Undergraduate Research Intern

Undergraduate Thesis, Computational Data Science Department, Indian Institute of Science, 2019

Research Intern in the Medical Image Processing (MIG) lab headed by Prof.Phaneendra Yalavarthy of the Computational Data Science department at IISc, Bangalore.

Research Overview

The MIG lab led by Prof.Phaneendra Yalavarthy mainly focusses on deep learning and computational methods in medical imaging, medical image processing (reconstruction/analysis), physiological signal processing, photoacoustic imaging, and diffuse optical imaging and closely related works.

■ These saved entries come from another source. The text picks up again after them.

-- pv_equiv track=rewrite | github.com/w-a-s-d-q-w-e-r/COMP2090SEF-Group-Project-on-Data-Structure-and-Algorithm | tim_sort.py | gallop
-- ===== SOURCE A (Python) =====
-- def gallop(key, arr, start, end):
--     if start > end:
--         return start
--
--     if arr[start] > key:                                #If the first element is already greater than key, return start
--         return start
--
--     last = start
--     step = 1
--     pos = start
--     while pos <= end and arr[pos] <= key:
--         last = pos
--         pos = start + step
--         step *= 2
--
--     # Binary search in [last, min(pos, end)]
--     left = last
--     right = min(pos, end)
--     while left <= right:
--         mid = (left + right) // 2
--         if arr[mid] <= key:
--             left = mid + 1
--         else:
--             right = mid - 1
--     return left
--
--     """ Create a random list and do code testing """
-- ===== SOURCE B (Python) =====
-- def gallop(key, arr, start, end):
--     if start > end:
--         return start
--     left, right = start, end
--     while left <= right:
--         mid = (left + right) // 2
--         if arr[mid] <= key:
--             left = mid + 1
--         else:
--             right = mid - 1
--     return left
-- ===== Notes on version B (the rewrite author's own statement) =====
-- stated objective: simpler
-- what changed: B drops A's exponential galloping bracket phase (and the arr[start] pre-check) and performs one plain upper-bound binary search over the whole inclusive range [start, end].
-- outside the precondition, e.g. on gallop(2, [1, 1, 1, 5, 1], 0, 4): A returns 5, B returns 3; on gallop(1, [5, 0, 0], -3, 2): A returns -3, B returns 3; on gallop(5, [1], 0, 5): A raises IndexError, B raises IndexError
import Mathlib
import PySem

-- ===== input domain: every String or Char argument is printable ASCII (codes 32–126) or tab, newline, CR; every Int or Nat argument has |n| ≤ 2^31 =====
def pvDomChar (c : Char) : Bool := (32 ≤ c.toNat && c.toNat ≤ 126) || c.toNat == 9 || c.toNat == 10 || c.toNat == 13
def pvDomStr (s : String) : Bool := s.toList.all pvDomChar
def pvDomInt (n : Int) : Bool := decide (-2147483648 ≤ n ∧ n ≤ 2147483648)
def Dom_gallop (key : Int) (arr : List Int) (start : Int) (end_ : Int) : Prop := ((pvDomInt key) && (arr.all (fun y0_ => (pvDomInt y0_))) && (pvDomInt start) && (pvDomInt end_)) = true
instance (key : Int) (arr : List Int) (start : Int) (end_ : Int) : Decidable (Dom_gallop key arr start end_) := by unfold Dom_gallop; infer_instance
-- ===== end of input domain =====

-- B replaces A's two-phase gallop-then-binary-search with a single upper-bound binary search over [start, end]; same O(log n) cost, simpler.


-- ===== PORT A =====
-- A's final binary search loop (left/right over the bracket found by the gallop phase)
def gallopBS (key : Int) (arr : List Int) (left right : Int) : Int :=
  if _h : left ≤ right then
    let mid := PySem.Int.floordiv (left + right) 2
    if PySem.List.pyGetD arr mid 0 ≤ key then gallopBS key arr (mid + 1) right
    else gallopBS key arr left (mid - 1)
  else left
termination_by (right + 1 - left).toNat
decreasing_by
  · have := PySem.Int.floordiv_two_mid_bounds (lo := left) (hi := right) _h; omega
  · have := PySem.Int.floordiv_two_mid_bounds (lo := left) (hi := right) _h; omega

-- A's exponential gallop loop; state (last, step, pos); the hypothesis only carries
-- the loop invariant needed for termination (step ≥ 1, pos < start + step).
def gallopLoop (key : Int) (arr : List Int) (start end_ : Int)
    (last step pos : Int) (h : 1 ≤ step ∧ pos < start + step) : Int × Int :=
  if _hc : pos ≤ end_ ∧ PySem.List.pyGetD arr pos 0 ≤ key then
    gallopLoop key arr start end_ pos (step * 2) (start + step) ⟨by omega, by omega⟩
  else (last, pos)
termination_by (end_ + 1 - pos).toNat
decreasing_by omega

def gallop (key : Int) (arr : List Int) (start : Int) (end_ : Int) : Int :=
  if start > end_ then start
  else if key < PySem.List.pyGetD arr start 0 then start
  else
    let lp := gallopLoop key arr start end_ start 1 start ⟨le_refl 1, by omega⟩
    gallopBS key arr lp.1 (min lp.2 end_)

-- ===== PORT B =====
-- single upper-bound binary search over [start, end_]
def ubLoop (key : Int) (arr : List Int) (left right : Int) : Int :=
  if _h : left ≤ right then
    let mid := PySem.Int.floordiv (left + right) 2
    if PySem.List.pyGetD arr mid 0 ≤ key then ubLoop key arr (mid + 1) right
    else ubLoop key arr left (mid - 1)
  else left
termination_by (right + 1 - left).toNat
decreasing_by
  · have := PySem.Int.floordiv_two_mid_bounds (lo := left) (hi := right) _h; omega
  · have := PySem.Int.floordiv_two_mid_bounds (lo := left) (hi := right) _h; omega

def gallop_alt (key : Int) (arr : List Int) (start : Int) (end_ : Int) : Int :=
  if start > end_ then start
  else ubLoop key arr start end_

-- ===== PRECONDITION & SPEC =====
-- Pre_ excludes non-trivial ranges that are out of bounds or not sorted: galloping is only
-- specified on an in-bounds nondecreasing run (timsort); on unsorted or negative-index
-- (wrapping) ranges A's returned index is an artefact of its probe sequence, and an
-- out-of-range end can make A raise IndexError.
def Pre_gallop (key : Int) (arr : List Int) (start : Int) (end_ : Int) : Prop :=
  start > end_ ∨
    (0 ≤ start ∧ end_ < (arr.length : Int) ∧
      List.Pairwise (· ≤ ·) ((arr.drop start.toNat).take (end_ + 1 - start).toNat))
instance (key : Int) (arr : List Int) (start : Int) (end_ : Int) : Decidable (Pre_gallop key arr start end_) := by unfold Pre_gallop; infer_instance

def pvWitness_gallop : Int × List Int × Int × Int := (4, [1, 3, 4, 4, 7], 1, 4)

def Spec_gallop (key : Int) (arr : List Int) (start : Int) (end_ : Int) (out : Int) : Prop := out = gallop_alt key arr start end_
instance (key : Int) (arr : List Int) (start : Int) (end_ : Int) (out : Int) : Decidable (Spec_gallop key arr start end_ out) := by unfold Spec_gallop; infer_instance

-- ===== CLAIM (what is proved, stated in full; the proofs are below) =====
def Claim_equal_gallop : Prop := ∀ (key : Int) (arr : List Int) (start : Int) (end_ : Int), Dom_gallop key arr start end_ → Pre_gallop key arr start end_ → Spec_gallop key arr start end_ (gallop key arr start end_)

-- ===== LEMMAS AND PROOFS =====

-- r is the (unique) upper-bound insertion index for key in arr[start..end_]
def Good (key : Int) (arr : List Int) (start end_ r : Int) : Prop :=
  start ≤ r ∧ r ≤ end_ + 1 ∧
  (∀ j, start ≤ j → j < r → PySem.List.pyGetD arr j 0 ≤ key) ∧
  (r ≤ end_ → key < PySem.List.pyGetD arr r 0)

theorem Good_unique {key : Int} {arr : List Int} {start end_ r1 r2 : Int}
    (h1 : Good key arr start end_ r1) (h2 : Good key arr start end_ r2) : r1 = r2 := by
  obtain ⟨a1, b1, c1, d1⟩ := h1
  obtain ⟨a2, b2, c2, d2⟩ := h2
  by_contra hne
  rcases lt_or_gt_of_ne hne with h | h
  · have := c2 r1 a1 h; have := d1 (by omega); omega
  · have := c1 r2 a2 h; have := d2 (by omega); omega

-- generic correctness of the binary-search loop (B's loop) under a monotone slice
theorem ubLoop_good (key : Int) (arr : List Int) (start end_ : Int)
    (mono : ∀ i j : Int, start ≤ i → i ≤ j → j ≤ end_ → PySem.List.pyGetD arr i 0 ≤ PySem.List.pyGetD arr j 0) :
    ∀ l r : Int, start ≤ l → r ≤ end_ → l ≤ r + 1 →
      (∀ j, start ≤ j → j < l → PySem.List.pyGetD arr j 0 ≤ key) →
      (∀ j, r < j → j ≤ end_ → key < PySem.List.pyGetD arr j 0) →
      Good key arr start end_ (ubLoop key arr l r) := by
  intro l r
  induction l, r using ubLoop.induct key arr with
  | case1 l r hle mid hmidle ih =>
    intro hsl hre hlr hlo hhi
    have hmb := PySem.Int.floordiv_two_mid_bounds (lo := l) (hi := r) hle
    rw [ubLoop, dif_pos hle, if_pos hmidle]
    exact ih (by omega) hre (by omega)
      (fun j hj1 hj2 => by
        by_cases hjl : j < l
        · exact hlo j hj1 hjl
        · exact le_trans (mono j mid hj1 (by omega) (by omega)) hmidle)
      hhi
  | case2 l r hle mid hmidgt ih =>
    intro hsl hre hlr hlo hhi
    have hmb := PySem.Int.floordiv_two_mid_bounds (lo := l) (hi := r) hle
    rw [ubLoop, dif_pos hle, if_neg hmidgt]
    exact ih hsl (by omega) (by omega) hlo
      (fun j hj1 hj2 => by
        by_cases hjr : r < j
        · exact hhi j hjr hj2
        · exact lt_of_lt_of_le (lt_of_not_ge hmidgt) (mono mid j (by omega) (by omega) (by omega)))
  | case3 l r hgt =>
    intro hsl hre hlr hlo hhi
    rw [ubLoop, dif_neg hgt]
    exact ⟨hsl, by omega, hlo, fun hl => hhi l (by omega) hl⟩

-- A's binary-search loop is the same recursion as B's
theorem gallopBS_eq_ubLoop (key : Int) (arr : List Int) :
    ∀ l r : Int, gallopBS key arr l r = ubLoop key arr l r := by
  intro l r
  induction l, r using gallopBS.induct key arr with
  | case1 l r hle mid hmidle ih => rw [gallopBS, ubLoop, dif_pos hle, dif_pos hle, if_pos hmidle, if_pos hmidle]; exact ih
  | case2 l r hle mid hmidgt ih => rw [gallopBS, ubLoop, dif_pos hle, dif_pos hle, if_neg hmidgt, if_neg hmidgt]; exact ih
  | case3 l r hgt => rw [gallopBS, ubLoop, dif_neg hgt, dif_neg hgt]

-- the gallop loop's exit state brackets the answer
theorem gallopLoop_spec (key : Int) (arr : List Int) (start end_ : Int) :
    ∀ (last step pos : Int) (h : 1 ≤ step ∧ pos < start + step),
      start ≤ last → last ≤ end_ → last ≤ pos → PySem.List.pyGetD arr last 0 ≤ key →
      start ≤ (gallopLoop key arr start end_ last step pos h).1 ∧
      (gallopLoop key arr start end_ last step pos h).1 ≤ end_ ∧
      (gallopLoop key arr start end_ last step pos h).1 ≤ (gallopLoop key arr start end_ last step pos h).2 ∧
      PySem.List.pyGetD arr (gallopLoop key arr start end_ last step pos h).1 0 ≤ key ∧
      ((gallopLoop key arr start end_ last step pos h).2 ≤ end_ →
        key < PySem.List.pyGetD arr (gallopLoop key arr start end_ last step pos h).2 0) := by
  intro last step pos h
  induction last, step, pos, h using gallopLoop.induct key arr start end_ with
  | case1 last step pos h hc ih =>
    intro h1 h2 h3 h4
    rw [gallopLoop, dif_pos hc]
    exact ih (by omega) hc.1 (by omega) hc.2
  | case2 last step pos h hc =>
    intro h1 h2 h3 h4
    rw [gallopLoop, dif_neg hc]
    dsimp only
    refine ⟨h1, h2, h3, h4, fun hpe => ?_⟩
    by_contra hk
    exact hc ⟨hpe, by omega⟩

-- sortedness of the slice gives pointwise monotonicity on [start, end_]
theorem mono_of_chain (arr : List Int) (start end_ : Int)
    (h0 : 0 ≤ start) (hlen : end_ < (arr.length : Int))
    (hp : List.Pairwise (· ≤ ·) ((arr.drop start.toNat).take (end_ + 1 - start).toNat)) :
    ∀ i j : Int, start ≤ i → i ≤ j → j ≤ end_ → PySem.List.pyGetD arr i 0 ≤ PySem.List.pyGetD arr j 0 := by
  intro i j hi hij hj
  rcases eq_or_lt_of_le hij with rfl | hlt
  · exact le_refl _
  · have hilen : i < (arr.length : Int) := by omega
    have hjlen : j < (arr.length : Int) := by omega
    rw [PySem.List.pyGetD_eq_getElem arr 0 (by omega) hilen, PySem.List.pyGetD_eq_getElem arr 0 (by omega) hjlen]
    have ha : i.toNat - start.toNat < ((arr.drop start.toNat).take (end_ + 1 - start).toNat).length := by
      simp [List.length_take, List.length_drop]; omega
    have hb : j.toNat - start.toNat < ((arr.drop start.toNat).take (end_ + 1 - start).toNat).length := by
      simp [List.length_take, List.length_drop]; omega
    have hab : i.toNat - start.toNat < j.toNat - start.toNat := by omega
    have := List.pairwise_iff_getElem.1 hp (i.toNat - start.toNat) (j.toNat - start.toNat) ha hb hab
    simpa [List.getElem_take, List.getElem_drop, Nat.add_sub_cancel' (by omega : start.toNat ≤ i.toNat),
      Nat.add_sub_cancel' (by omega : start.toNat ≤ j.toNat)] using this

-- ===== VERDICT (by name: the statement is the Claim_ definition above) =====
theorem gallop_spec : Claim_equal_gallop := by
  intro key arr start end_ _hdom hpre
  unfold Spec_gallop gallop gallop_alt
  by_cases hse : start > end_
  · simp [hse]
  · simp only [hse, if_false]
    rcases hpre with h | ⟨h0, hlen, hch⟩
    · omega
    have mono := mono_of_chain arr start end_ h0 hlen hch
    have hub : Good key arr start end_ (ubLoop key arr start end_) :=
      ubLoop_good key arr start end_ mono start end_ (le_refl _) (le_refl _) (by omega)
        (fun j hj1 hj2 => by omega) (fun j hj1 hj2 => by omega)
    by_cases hk : key < PySem.List.pyGetD arr start 0
    · rw [if_pos hk]
      refine Good_unique (key := key) (arr := arr) (start := start) (end_ := end_) ?_ hub
      exact ⟨le_refl _, by omega, fun j hj1 hj2 => by omega, fun _ => hk⟩
    · rw [if_neg hk]
      have hls := gallopLoop_spec key arr start end_ start 1 start ⟨le_refl 1, by omega⟩
        (le_refl _) (by omega) (le_refl _) (by omega)
      set lp := gallopLoop key arr start end_ start 1 start ⟨le_refl 1, by omega⟩ with hlp
      obtain ⟨q1, q2, q3, q4, q5⟩ := hls
      rw [gallopBS_eq_ubLoop]
      refine Good_unique (key := key) (arr := arr) (start := start) (end_ := end_) ?_ hub
      refine ubLoop_good key arr start end_ mono lp.1 (min lp.2 end_) q1 (by omega) (by omega)
        (fun j hj1 hj2 => le_trans (mono j lp.1 hj1 (by omega) (by omega)) q4)
        (fun j hj1 hj2 => ?_)
      have hple : lp.2 ≤ end_ := by omega
      exact lt_of_lt_of_le (q5 hple) (mono lp.2 j (by omega) (by omega) hj2)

  • TEM Image Reconstruction Project:
    • The Digital Rock and Image Analysis group in Shell Technology Centre, Bangalore develops and uses image processing techniques to study the microstructure of porous media and build physics models to accelerate research and development cycles for Shell businesses. Examples of the porous media systems include 2-D or 3-D images of rocks and catalyst pellets. They have active projects to develop capability in areas of image classification, segmentation, physics based modelling and image reconstruction for different imaging modalities.
    • One of the aspiration of their program in catalysis domain is to be able to process Transmission Electron Microscopy (TEM) images acquired at different tilt angles to obtain a three dimensional tomographic volume which can be further analysed for pore connectivity, catalyst active site distribution, detailed characterization and simulation. Three dimensional imaging of catalyst particles scanned at nm resolution would allow accurate analysis of active catalyst particles dispersion on support sites, reactant accessible surface area for reactions and connectivity of the porous support matrix. However, the tomographic reconstruction software available with commodity hardware generates subpar images which are inadequate for accurate analysis of the 3D volume generated.
    • My efforts were directed towards benchmarking multiple open source available softwares such as IMOD, ASTRA for the reference sample images generated internally and come up with a workable combination of tools and algorithms. The problem involved adequate alignment and reconstruction methods.
  • MRI Image Reconstruction Project:
    • Another project at the Medical Image Processing lab at IISc Bangalore is related to Magnetic Resonance Imaging (MRI) image reconstruction. The medical costs and stress to patients during MRI can be greatly reduced by taking fewer measurements. The main challenges in this compressed sensing methodology is creating a sampling matrix and the reconstruction algorithms.
    • Many deep learning methodologies have been developed based on the insights of the optimization-based traditional methods and the accuracy of network-based methods. The aim is to use the publicly available fast-MRI dataset to evaluate the performance of network-based and optimization methods.

My Contributions

  • TEM Image Reconstruction Project:
    • Apart from Prof. Phaneendra Yalavarthy from IISc Bangalore, I worked closely with Dr.Umang Agarwal and Dr.Valliappan at the Shell Technology Centre, Bangalore - India. My role in this project was to create a model which will successfully eliminate the misalignments in the TEM data for accurate volume reconstruction. For this purpose, I researched various algorithms and softwares for feature extraction, feature segmentation, volume visualization and volume reconstruction. Generally, cross-correlation based approaches are used for marker-less TEM datasets but they are not known to give good results in all instances.
    • We proposed a better solution that works for both marker-less and fiducial marker datasets. It is based on identifying and partitioning distinct feature/marker regions and segmenting the parts for better feature extraction. Then I used ASTRA toolbox to back project the series and reconstruct the volume.
  • MRI Image Reconstruction Project:
    • For the second project, I worked on implementing current reconstruction models and developing a faster and accurate deep network-based algorithm to study and improve the compressed sensing based reconstruction of Magnetic Resonance Imaging (MRI) data.